Second, it is possible to gift part of the house now, and keep enough of it to get a "step-up in basis" at your death. For example, if you give away the house, but retain the right to live there during your lifetime (a "life estate"), then the house will be part of your taxable estate. This means that your children's basis in the house upon your death would be the date of death value, $760,000 in the above example. Thus, if the children sold the house for $760,000, there would be no capital gain. But beware of the trap that keeping the asset in your taxable estate may cause an estate tax issue (New Jersey's estate tax exemption is only $675,000) just to avoid a capital gains tax issue. (A last point that here the NJ estate tax rates, which range up to 16% on amounts over $675,000 would be far less then the combined federal and state capital gains rates of 22.5% on $700,000 of gain.)

Monday, April 10, 2006

Can't Pay Your Taxes? Ignoring it is NOT the Answer

Category: Tax Law and Planning

We talked about what happens if you aren't ready to file by April 15th (17th this year), but what if you can't pay your taxes?

Don't ignore your tax obligation - it won't go away. In fact, it will just get larger, with the addition of interest and penalties.

The penalties for failure to file are seperate from the penalties for failure to pay. So even if you can't pay, you should file your return (or an extension as discussed earlier this week in _---) and address the payment issues seperately.

From Rubin on Tax: WHAT IF YOU CAN'T PAY YOUR INCOME TAXES BY APRIL 17?: "Here are some ideas to avoid the penalties (and interest, if the tax can be paid):

a. Borrow the tax payment from friends or family.

b. Bank loans (including home equity loans).

c. Credit card payment (where allowable by the credit card issuer). However, these providers charge a 2.49% fee, plus their usual interest.

d. Request an installment payment agreement from the IRS (using Form 9465). There is a $43 fee for these agreements. Interest is still charged on the unpaid tax, but the late payment penalty is reduced by 50% if the return is filed by the due date (including extensions).

e. Possible qualification for a 120 day extension to pay, or a payroll deduction installment agreement with the IRS. "

Tuesday, April 04, 2006

Extension of Time to File Your Tax Return (You Still Have to Pay

Category: Tax Law and Planning

The clock is ticking towards April 15th (actually, April 17th this year). If you haven't filed your tax return by now, you may want to consider the reality that you won't be able to file it on-time at all. To avoid the stress and headaches of last minute filing (and the long lines at the post-office) you may want to consider filing an Extension of Time to File. You can get an automatic 6-month Extension of Time to File by completing a Form 4868.

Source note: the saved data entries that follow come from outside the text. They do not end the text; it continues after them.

-- pv_equiv track=rewrite | github.com/HorvathHajnalka/LeetCode | keys-and-rooms.py | canVisitAllRooms
-- ===== SOURCE A (Python) =====
-- def canVisitAllRooms(rooms):
--     """
--     :type rooms: List[List[int]]
--     :rtype: bool
--     """
--     rooms_dict = {}
--     for i in range(0, len(rooms)):
--         rooms_dict[i] = rooms[i]
--     visited = set()
--     queue = [0]
--     while queue:
--         node = queue.pop(0)
--         if node not in visited:
--             visited.add(node)
--             queue.extend(rooms_dict[node])
--     if len(visited) == len(rooms):
--         return True
--     return False
-- ===== SOURCE B (Python) =====
-- def canVisitAllRooms(rooms):
--     visited = {0}
--     frontier = {0}
--     while frontier:
--         frontier = {key for node in frontier for key in rooms[node]} - visited
--         visited |= frontier
--     return len(visited) == len(rooms)
-- ===== Notes on version B (the rewrite author's own statement) =====
-- stated objective: alternative
-- what changed: Replaces A's FIFO queue with list.pop(0), per-node visited test and redundant rooms_dict by a level-synchronous set-saturation: each round expands the whole frontier at once with a set comprehension and set difference/union, eliminating pop(0), the dict and duplicate enqueues.
import Mathlib
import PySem

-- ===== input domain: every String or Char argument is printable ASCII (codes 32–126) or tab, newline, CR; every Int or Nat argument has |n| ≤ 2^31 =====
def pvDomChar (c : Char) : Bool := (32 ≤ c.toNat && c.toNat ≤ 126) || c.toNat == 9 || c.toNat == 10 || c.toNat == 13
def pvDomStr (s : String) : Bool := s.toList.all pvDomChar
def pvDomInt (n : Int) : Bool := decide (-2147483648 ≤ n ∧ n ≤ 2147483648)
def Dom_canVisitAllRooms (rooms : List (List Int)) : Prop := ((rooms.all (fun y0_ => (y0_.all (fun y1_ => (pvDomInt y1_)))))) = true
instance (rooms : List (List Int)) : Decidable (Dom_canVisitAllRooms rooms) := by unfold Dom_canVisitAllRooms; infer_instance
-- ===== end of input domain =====

-- B replaces A's FIFO queue (list.pop(0)) + rooms_dict BFS by a level-synchronous set-saturation
-- (whole-frontier expansion with set difference/union); equal return value on Pre_ (no mutation of the argument).

-- ===== PORT A =====
-- the while loop of A; fuel only makes the recursion total — under Pre_ it never runs out
-- (each iteration pops one element and at most 1 + sum of row lengths elements are ever enqueued).
-- Dict.get? = none is where Python raises KeyError (excluded by Pre_).
def pvLoopA (d : PySem.Dict Int (List Int)) : Nat → PySem.Set Int → List Int → PySem.Set Int
  | 0, visited, _ => visited
  | fuel+1, visited, queue =>
    match queue with
    | [] => visited
    | node :: rest =>
      if PySem.Set.contains visited node then pvLoopA d fuel visited rest
      else
        match PySem.Dict.get? d node with
        | none => visited
        | some row => pvLoopA d fuel (PySem.Set.add visited node) (rest ++ row)
-- pv_equiv track=rewrite | github.com/karialo/AlbumForge | AlbumForge.py | next_free_numbers
-- ===== SOURCE A (Python) =====
-- def next_free_numbers(existing:list[str], count:int)->list[str]:
--     used = set(int(n) for n in existing if n.isdigit())
--     nums, n = [], 1
--     while len(nums) < count:
--         if n not in used:
--             nums.append(f"{n:02d}")
--         n += 1
--     return nums
-- ===== SOURCE B (Python) =====
-- def next_free_numbers(existing: list[str], count: int) -> list[str]:
--     used = sorted(set(int(n) for n in existing if n.isdigit()))
--     nums, n = [], 1
--     for u in used:
--         if u < n:
--             continue
--         while n < u and len(nums) < count:
--             nums.append(f"{n:02d}")
--             n += 1
--         n = u + 1
--     while len(nums) < count:
--         nums.append(f"{n:02d}")
--         n += 1
--     return nums
-- ===== Notes on version B (the rewrite author's own statement) =====
-- stated objective: alternative
-- what changed: B sorts the distinct used numbers once and fills the gaps in a single merge-style pass (plus a tail loop past the largest used value), instead of testing set membership for every candidate integer.
import Mathlib
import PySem

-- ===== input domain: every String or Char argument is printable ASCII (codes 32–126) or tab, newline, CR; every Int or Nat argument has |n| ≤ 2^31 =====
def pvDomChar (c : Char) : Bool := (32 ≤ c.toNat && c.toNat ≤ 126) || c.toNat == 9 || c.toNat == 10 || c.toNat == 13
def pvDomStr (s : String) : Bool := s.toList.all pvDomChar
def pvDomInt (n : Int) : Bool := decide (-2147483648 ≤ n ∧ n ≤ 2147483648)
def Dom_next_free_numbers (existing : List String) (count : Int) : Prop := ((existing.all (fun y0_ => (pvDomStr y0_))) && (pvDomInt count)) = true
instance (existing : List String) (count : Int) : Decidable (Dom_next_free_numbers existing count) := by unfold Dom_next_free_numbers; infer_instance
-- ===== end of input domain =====

-- B replaces the per-candidate set-membership loop with one merge-style pass over the sorted used numbers (alternative decomposition, same result).


-- ===== PORT A =====
-- f"{n:02d}" = str(n).zfill(2) (zero-pad to width 2, sign in front); exact for every int
def pvFmt02 (n : Int) : String := PySem.Str.zfill (PySem.Int.toStr n) 2

-- used = set(int(n) for n in existing if n.isdigit()); `.getD 0` is never taken: ofStr? succeeds on every digit-only nonempty string
def pvUsed (existing : List String) : PySem.Set Int :=
  PySem.Set.ofList ((existing.filter (fun s => PySem.Str.strIsdigit s)).map
    (fun s => (PySem.Int.ofStr? s).getD 0))

-- termination helper for A's while-loop (cited in decreasing_by)
theorem pvFilter_ge_len_le (used : List Int) (n : Int) :
    (used.filter (fun u => decide (n < u))).length ≤
      (used.filter (fun u => decide (n ≤ u))).length := by
  induction used with
  | nil => simp
  | cons a t ih =>
      by_cases h1 : n < a <;> by_cases h2 : n ≤ a <;>
        simp [List.filter, h1, h2] <;> omega

theorem pvFilter_ge_len_lt (used : List Int) (n : Int) (h : n ∈ used) :
    (used.filter (fun u => decide (n < u))).length <
      (used.filter (fun u => decide (n ≤ u))).length := by
  induction used with
  | nil => simp at h
  | cons a t ih =>
      rcases List.mem_cons.mp h with rfl | hm
      · have h1 : ¬ (n < n) := lt_irrefl n
        have h2 : n ≤ n := le_refl n
        have := pvFilter_ge_len_le t n
        simp [List.filter]; omega
      · have := ih hm
        by_cases h1 : n < a <;> by_cases h2 : n ≤ a <;>
          simp [List.filter, h1, h2] <;> omega

-- A's while-loop: while len(nums) < count: if n not in used: nums.append(f"{n:02d}"); n += 1
def pvALoop (used : List Int) (count : Int) (nums : List String) (n : Int) : List String :=
  if (nums.length : Int) < count then
    if n ∈ used then pvALoop used count nums (n + 1)
    else pvALoop used count (nums ++ [pvFmt02 n]) (n + 1)
  else nums
termination_by (count - (nums.length : Int)).toNat + (used.filter (fun u => decide (n ≤ u))).length
decreasing_by
  · have hE : List.filter (fun u => decide (n + 1 ≤ u)) used
        = List.filter (fun u => decide (n < u)) used :=
      List.filter_congr (fun x _ => by simp only [decide_eq_decide]; omega)
    rw [hE]
    have := pvFilter_ge_len_lt used n (by assumption)
    omega
  · have hE : List.filter (fun u => decide (n + 1 ≤ u)) used
        = List.filter (fun u => decide (n < u)) used :=
      List.filter_congr (fun x _ => by simp only [decide_eq_decide]; omega)
    rw [hE]
    have := pvFilter_ge_len_le used n
    simp only [List.length_append, List.length_cons, List.length_nil]
    omega

def next_free_numbers (existing : List String) (count : Int) : List String :=
  pvALoop (pvUsed existing) count [] 1

-- ===== PORT B =====
-- inner while: while n < u and len(nums) < count: nums.append(f"{n:02d}"); n += 1
def pvFill (count : Int) (nums : List String) (n target : Int) : List String × Int :=
  if n < target ∧ (nums.length : Int) < count then
    pvFill count (nums ++ [pvFmt02 n]) (n + 1) target
  else (nums, n)
termination_by (target - n).toNat
decreasing_by omega

-- the for-loop over the sorted used values, threading (nums, n)
def pvBFor (used : List Int) (count : Int) (nums : List String) (n : Int) : List String × Int :=
  match used with
  | [] => (nums, n)
  | u :: us =>
      if u < n then pvBFor us count nums n
      else pvBFor us count (pvFill count nums n u).1 (u + 1)

-- trailing while: while len(nums) < count: nums.append(f"{n:02d}"); n += 1
def pvTail (count : Int) (nums : List String) (n : Int) : List String :=
  if (nums.length : Int) < count then pvTail count (nums ++ [pvFmt02 n]) (n + 1)
  else nums
termination_by (count - (nums.length : Int)).toNat
decreasing_by simp only [List.length_append, List.length_cons, List.length_nil]; omega

def next_free_numbers_alt (existing : List String) (count : Int) : List String :=
  let used := PySem.List.sorted (pvUsed existing) (fun x => x) false
  let p := pvBFor used count [] 1
  pvTail count p.1 p.2

-- ===== PRECONDITION & SPEC =====
def Spec_next_free_numbers (existing : List String) (count : Int) (out : List String) : Prop := out = next_free_numbers_alt existing count
instance (existing : List String) (count : Int) (out : List String) : Decidable (Spec_next_free_numbers existing count out) := by unfold Spec_next_free_numbers; infer_instance

-- ===== CLAIM (what is proved, stated in full; the proofs are below) =====
def Claim_equal_next_free_numbers : Prop := ∀ (existing : List String) (count : Int), Dom_next_free_numbers existing count → Spec_next_free_numbers existing count (next_free_numbers existing count)

-- ===== LEMMAS AND PROOFS =====

-- once every used value lies below n, A's loop is a plain counting loop = B's trailing while
theorem pvALoop_eq_tail (used : List Int) (count : Int) (nums : List String) (n : Int)
    (h : ∀ u ∈ used, u < n) : pvALoop used count nums n = pvTail count nums n := by
  unfold pvALoop pvTail
  by_cases hlt : (nums.length : Int) < count
  · have hnm : n ∉ used := fun hm => absurd (h n hm) (lt_irrefl n)
    simp only [hlt, if_true, hnm, if_false]
    exact pvALoop_eq_tail used count (nums ++ [pvFmt02 n]) (n + 1)
      (fun u hu => by have := h u hu; omega)
  · simp [hlt]
termination_by (count - (nums.length : Int)).toNat
decreasing_by simp only [List.length_append, List.length_cons, List.length_nil]; omega

-- advancing A's loop across the gap up to the least used value ≥ n equals one pvFill step
theorem pvALoop_fill (used : List Int) (count : Int) (nums : List String) (n u : Int)
    (hnu : n ≤ u) (hu : u ∈ used) (hmin : ∀ v ∈ used, n ≤ v → u ≤ v) :
    pvALoop used count nums n = pvALoop used count (pvFill count nums n u).1 (u + 1) := by
  rw [pvFill]
  by_cases hc : n < u ∧ (nums.length : Int) < count
  · have hnm : n ∉ used := fun hm => by have := hmin n hm (le_refl n); omega
    rw [pvALoop]
    simp only [hc.2, if_true, hnm, if_false, hc, if_true]
    exact pvALoop_fill used count (nums ++ [pvFmt02 n]) (n + 1) u (by omega) hu
      (fun v hv hnv => hmin v hv (by omega))
  · simp only [hc, if_false]
    by_cases hlt : (nums.length : Int) < count
    · have hne : n = u := by
        rcases not_and_or.mp hc with h1 | h2
        · omega
        · exact absurd hlt h2
      subst hne
      rw [pvALoop]
      simp [hlt, hu]
    · have hR : pvALoop used count nums (u + 1) = nums := by rw [pvALoop]; simp [hlt]
      rw [pvALoop]; simp [hlt, hR]
termination_by (u - n).toNat
decreasing_by omega

-- main invariant: a sorted tail S that contains every used value ≥ n simulates A's loop
theorem pvALoop_eq_bfor (used : List Int) (count : Int) (S : List Int)
    (hsub : ∀ v ∈ S, v ∈ used) (nums : List String) (n : Int)
    (hS : S.Pairwise (· ≤ ·)) (hcover : ∀ v ∈ used, n ≤ v → v ∈ S) :
    pvALoop used count nums n = pvTail count (pvBFor S count nums n).1 (pvBFor S count nums n).2 := by
  induction S generalizing nums n with
  | nil =>
      rw [pvBFor]
      exact pvALoop_eq_tail used count nums n
        (fun u hu => by by_contra hnn; exact absurd (hcover u hu (by omega)) (List.not_mem_nil))
  | cons u us ih =>
      have hpw := List.pairwise_cons.mp hS
      by_cases hun : u < n
      · rw [pvBFor]
        simp only [hun, if_true]
        exact ih (fun v hv => hsub v (List.mem_cons_of_mem _ hv)) nums n hpw.2
          (fun v hv hnv => by
            rcases List.mem_cons.mp (hcover v hv hnv) with rfl | h
            · omega
            · exact h)
      · have hnu : n ≤ u := by omega
        have hu : u ∈ used := hsub u List.mem_cons_self
        have hmin : ∀ v ∈ used, n ≤ v → u ≤ v := fun v hv hnv => by
          rcases List.mem_cons.mp (hcover v hv hnv) with rfl | h
          · exact le_rfl
          · exact hpw.1 v h
        rw [pvALoop_fill used count nums n u hnu hu hmin, pvBFor]
        simp only [hun, if_false]
        exact ih (fun v hv => hsub v (List.mem_cons_of_mem _ hv)) _ _ hpw.2
          (fun v hv hnv => by
            rcases List.mem_cons.mp (hcover v hv (by omega)) with rfl | h
            · omega
            · exact h)

-- ===== VERDICT (by name: the statement is the Claim_ definition above) =====
theorem next_free_numbers_spec : Claim_equal_next_free_numbers := by
  intro existing count _
  unfold Spec_next_free_numbers next_free_numbers next_free_numbers_alt
  exact pvALoop_eq_bfor (pvUsed existing) count
    (PySem.List.sorted (pvUsed existing) (fun x => x) false)
    (fun v hv => (PySem.List.mem_sorted _ _ _ _).mp hv) [] 1
    (by simpa using PySem.List.sorted_pairwise (pvUsed existing) (fun x => x))
    (fun v hv _ => (PySem.List.mem_sorted _ _ _ _).mpr hv)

This is NOT a reprieve from paying your taxes - those must still be paid on or before April 17 to avoid interest and penalties.

For more information look at Extension of Time to File Your Tax Return from www.irs.gov:



Extension of Time to File Your Tax Return

Need more time to prepare your federal tax return? This page provides information on how to apply for an extension of time to file.

Please be aware that an extension of time to file your return does not grant you any extension of time to pay your tax liability.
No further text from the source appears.